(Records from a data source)
────────────────

-- invariant of A's outer loop
theorem loop_char (L : List String) (hnd : L.Nodup)
    (hsort : L.Pairwise (fun a b => b.toList.length ≤ a.toList.length)) :
    ∀ (R P forms : List String) (proc : PySem.Set String),
    L = P ++ R →
    (∀ x, x ∈ forms ↔ x ∈ P ∧ Maxi L x) →
    (∀ x, x ∈ proc ↔ x ∈ L ∧ ∃ k, k ∈ P ∧ Maxi L k ∧ PySem.Str.isIn x k = true) →
    ∀ x, x ∈ (R.foldl (pvStepA L) (forms, proc)).1 ↔ (x ∈ L ∧ Maxi L x) := by
  intro R
  induction R with
  | nil =>
    intro P forms proc hL hF _hP x
    simp only [List.foldl_nil]
    rw [hF x]
    rw [List.append_nil] at hL
    subst hL
    exact Iff.rfl
  | cons cur R' ih =>
    intro P forms proc hL hF hPc x
    simp only [List.foldl_cons]
    have hcurL : cur ∈ L := by rw [hL]; exact List.mem_append_right _ (List.mem_cons_self)
    have hcurP : cur ∉ P := by
      have hnd' : (P ++ cur :: R').Nodup := hL ▸ hnd
      rcases List.nodup_append.mp hnd' with ⟨-, -, hdis⟩
      intro hmem; exact hdis cur hmem cur List.mem_cons_self rfl
    have hlong : ∀ o ∈ L, cur.toList.length < o.toList.length → o ∈ P := by
      intro o ho hlt
      rw [hL] at ho
      rcases List.mem_append.mp ho with h | h
      · exact h
      · exfalso
        rcases List.mem_cons.mp h with rfl | h'
        · omega
        · have hp : (cur :: R').Pairwise (fun a b => b.toList.length ≤ a.toList.length) := by
            have hs : (P ++ cur :: R').Pairwise (fun a b => b.toList.length ≤ a.toList.length) :=
              hL ▸ hsort
            exact (List.pairwise_append.mp hs).2.1
          have := (List.pairwise_cons.mp hp).1 o h'
          omega
    by_cases hc : PySem.Set.contains proc cur = true
    · have hcurproc : cur ∈ proc := (PySem.Set.contains_iff proc cur).mp hc
      have hstep : pvStepA L (forms, proc) cur = (forms, proc) := by simp [pvStepA, hcurproc]
      rw [hstep]
      obtain ⟨_, k, hkP, hMk, hik⟩ := (hPc cur).mp hcurproc
      have hkcur : k ≠ cur := fun h => hcurP (h ▸ hkP)
      have hnotMax : ¬ Maxi L cur := by
        intro hM
        have hkL : k ∈ L := by rw [hL]; exact List.mem_append_left _ hkP
        have hfalse := hM k hkL hkcur
        rw [hfalse] at hik; cases hik
      refine ih (P ++ [cur]) forms proc (by simp [hL]) ?_ ?_ x
      · intro y
        rw [hF y]
        constructor
        · rintro ⟨h1, h2⟩; exact ⟨List.mem_append_left _ h1, h2⟩
        · rintro ⟨h1, h2⟩
          rcases List.mem_append.mp h1 with h | h
          · exact ⟨h, h2⟩
          · rcases List.mem_singleton.mp h with rfl
            exact absurd h2 hnotMax
      · intro y
        rw [hPc y]
        constructor
        · rintro ⟨h1, k', hk', hMk', hik'⟩
          exact ⟨h1, k', List.mem_append_left _ hk', hMk', hik'⟩
        · rintro ⟨h1, k', hk', hMk', hik'⟩
          rcases List.mem_append.mp hk' with h | h
          · exact ⟨h1, k', h, hMk', hik'⟩
          · rcases List.mem_singleton.mp h with rfl
            exact absurd hMk' hnotMax
    · have hcurnot : cur ∉ proc := by intro h; exact hc ((PySem.Set.contains_iff proc cur).mpr h)
      have hstep : pvStepA L (forms, proc) cur =
          (forms ++ [cur], PySem.Set.add (pvInnerA L cur proc) cur) := by
        simp [pvStepA, hcurnot]
      rw [hstep]
      have hMcur : Maxi L cur := by
        by_contra hM
        obtain ⟨k, hkL, hMk, hik⟩ := exists_maximal L
          (L.filter (fun z => decide (cur.toList.length < z.toList.length))).length cur hcurL
          (le_refl _)
        have hkcur : k ≠ cur := by rintro rfl; exact hM hMk
        have hlt := length_lt_of_isIn hik (fun h => hkcur h.symm)
        have hkP := hlong k hkL hlt
        exact hcurnot ((hPc cur).mpr ⟨hcurL, k, hkP, hMk, hik⟩)
      refine ih (P ++ [cur]) (forms ++ [cur]) _ (by simp [hL]) ?_ ?_ x
      · intro y
        rw [List.mem_append, hF y, List.mem_singleton]
        constructor
        · rintro (⟨h1, h2⟩ | rfl)
          · exact ⟨List.mem_append_left _ h1, h2⟩
          · exact ⟨List.mem_append_right _ (List.mem_singleton_self _), hMcur⟩
        · rintro ⟨h1, h2⟩
          rcases List.mem_append.mp h1 with h | h
          · exact Or.inl ⟨h, h2⟩
          · exact Or.inr (List.mem_singleton.mp h)
      · intro y
        rw [PySem.Set.mem_add, mem_pvInnerA, hPc y]
        constructor
        · rintro ((⟨h1, k', hk', hMk', hik'⟩ | ⟨hyL, hyne, hrel⟩) | hyc)
          · exact ⟨h1, k', List.mem_append_left _ hk', hMk', hik'⟩
          · have hrel' : PySem.Str.isIn cur y = true ∨ PySem.Str.isIn y cur = true := by
              simpa using hrel
            rcases hrel' with h | h
            · rw [hMcur y hyL hyne] at h; cases h
            · exact ⟨hyL, cur, List.mem_append_right _ (List.mem_singleton_self _), hMcur, h⟩
          · rw [hyc]
            exact ⟨hcurL, cur, List.mem_append_right _ (List.mem_singleton_self _), hMcur,
              isIn_self cur⟩
        · rintro ⟨h1, k', hk', hMk', hik'⟩
          rcases List.mem_append.mp hk' with h | h
          · exact Or.inl (Or.inl ⟨h1, k', h, hMk', hik'⟩)
          · have hkc : k' = cur := List.mem_singleton.mp h
            rw [hkc] at hik'
            by_cases hyc : y = cur
            · exact Or.inr hyc
            · exact Or.inl (Or.inr ⟨h1, hyc, by rw [hik']; simp⟩)

-- B's kept list stays duplicate-free
theorem loopB_nodup : ∀ (R kept : List String), kept.Nodup →
    (R.foldl (fun kept e => if kept.any (fun o => PySem.Str.isIn e o) then kept else kept ++ [e])
      kept).Nodup := by
  intro R
  induction R with
  | nil => intro kept h; simpa using h
  | cons e R' ih =>
    intro kept hnd
    simp only [List.foldl_cons]
    by_cases h : kept.any (fun o => PySem.Str.isIn e o) = true
    · rw [if_pos h]; exact ih _ hnd
    · rw [if_neg h]
      have he : e ∉ kept := fun hm => h (List.any_eq_true.mpr ⟨e, hm, isIn_self e⟩)
      refine ih _ (List.nodup_append.mpr ⟨hnd, List.nodup_singleton _, ?_⟩)
      intro a ha b hb heq
      rw [List.mem_singleton] at hb
      subst heq
      exact he (hb ▸ ha)

-- invariant of B's single sweep: kept is exactly the set of maximal entities seen so far
theorem loopB_char (L : List String) (hnd : L.Nodup)
    (hsort : L.Pairwise (fun a b => b.toList.length ≤ a.toList.length)) :
    ∀ (R P kept : List String),
    L = P ++ R →
    (∀ x, x ∈ kept ↔ x ∈ P ∧ Maxi L x) →
    ∀ x, x ∈ R.foldl
      (fun kept e => if kept.any (fun o => PySem.Str.isIn e o) then kept else kept ++ [e]) kept ↔
      (x ∈ L ∧ Maxi L x) := by
  intro R
  induction R with
  | nil =>
    intro P kept hL hK x
    simp only [List.foldl_nil]
    rw [hK x]
    rw [List.append_nil] at hL
    subst hL
    exact Iff.rfl
  | cons cur R' ih =>
    intro P kept hL hK x
    simp only [List.foldl_cons]
    have hcurL : cur ∈ L := by rw [hL]; exact List.mem_append_right _ (List.mem_cons_self)
    have hcurP : cur ∉ P := by
      have hnd' : (P ++ cur :: R').Nodup := hL ▸ hnd
      rcases List.nodup_append.mp hnd' with ⟨-, -, hdis⟩
      intro hmem; exact hdis cur hmem cur List.mem_cons_self rfl
    have hlong : ∀ o ∈ L, cur.toList.length < o.toList.length → o ∈ P := by
      intro o ho hlt
      rw [hL] at ho
      rcases List.mem_append.mp ho with h | h
      · exact h
      · exfalso
        rcases List.mem_cons.mp h with rfl | h'
        · omega
        · have hp : (cur :: R').Pairwise (fun a b => b.toList.length ≤ a.toList.length) := by
            have hs : (P ++ cur :: R').Pairwise (fun a b => b.toList.length ≤ a.toList.length) :=
              hL ▸ hsort
            exact (List.pairwise_append.mp hs).2.1
          have := (List.pairwise_cons.mp hp).1 o h'
          omega
    by_cases hc : kept.any (fun o => PySem.Str.isIn cur o) = true
    · rw [if_pos hc]
      obtain ⟨o, hoK, hio⟩ := List.any_eq_true.mp hc
      obtain ⟨hoP, hMo⟩ := (hK o).mp hoK
      have hone : o ≠ cur := fun h => hcurP (h ▸ hoP)
      have hnotMax : ¬ Maxi L cur := by
        intro hM
        have hoL : o ∈ L := by rw [hL]; exact List.mem_append_left _ hoP
        have hfalse := hM o hoL hone
        rw [hfalse] at hio; cases hio
      refine ih (P ++ [cur]) kept (by simp [hL]) ?_ x
      intro y
      rw [hK y]
      constructor
      · rintro ⟨h1, h2⟩; exact ⟨List.mem_append_left _ h1, h2⟩
      · rintro ⟨h1, h2⟩
        rcases List.mem_append.mp h1 with h | h
        · exact ⟨h, h2⟩
        · have hyc : y = cur := List.mem_singleton.mp h
          exact absurd (hyc ▸ h2) hnotMax
    · rw [if_neg hc]
      have hMcur : Maxi L cur := by
        by_contra hM
        obtain ⟨k, hkL, hMk, hik⟩ := exists_maximal L
          (L.filter (fun z => decide (cur.toList.length < z.toList.length))).length cur hcurL
          (le_refl _)
        have hkcur : k ≠ cur := by rintro rfl; exact hM hMk
        have hlt := length_lt_of_isIn hik (fun h => hkcur h.symm)
        have hkP := hlong k hkL hlt
        have hkK : k ∈ kept := (hK k).mpr ⟨hkP, hMk⟩
        exact hc (List.any_eq_true.mpr ⟨k, hkK, hik⟩)
      refine ih (P ++ [cur]) (kept ++ [cur]) (by simp [hL]) ?_ x
      intro y
      rw [List.mem_append, hK y, List.mem_singleton]
      constructor
      · rintro (⟨h1, h2⟩ | hyc)
        · exact ⟨List.mem_append_left _ h1, h2⟩
        · rw [hyc]
          exact ⟨List.mem_append_right _ (List.mem_singleton_self _), hMcur⟩
      · rintro ⟨h1, h2⟩
        rcases List.mem_append.mp h1 with h | h
        · exact Or.inl ⟨h, h2⟩
        · exact Or.inr (List.mem_singleton.mp h)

────────────────

**WHAT YOU HAVE TO DO**: Nothing but the lines from the top of the entries above through the line with "(∀ x, x ∈ forms ↔ x ∈ P ∧ Maxi L x) →" should be set down, each exactly as written.

**WRITTEN SOLUTION**:
-- invariant of A's outer loop
theorem loop_char (L : List String) (hnd : L.Nodup)
    (hsort : L.Pairwise (fun a b => b.toList.length ≤ a.toList.length)) :
    ∀ (R P forms : List String) (proc : PySem.Set String),
    L = P ++ R →
    (∀ x, x ∈ forms ↔ x ∈ P ∧ Maxi L x) →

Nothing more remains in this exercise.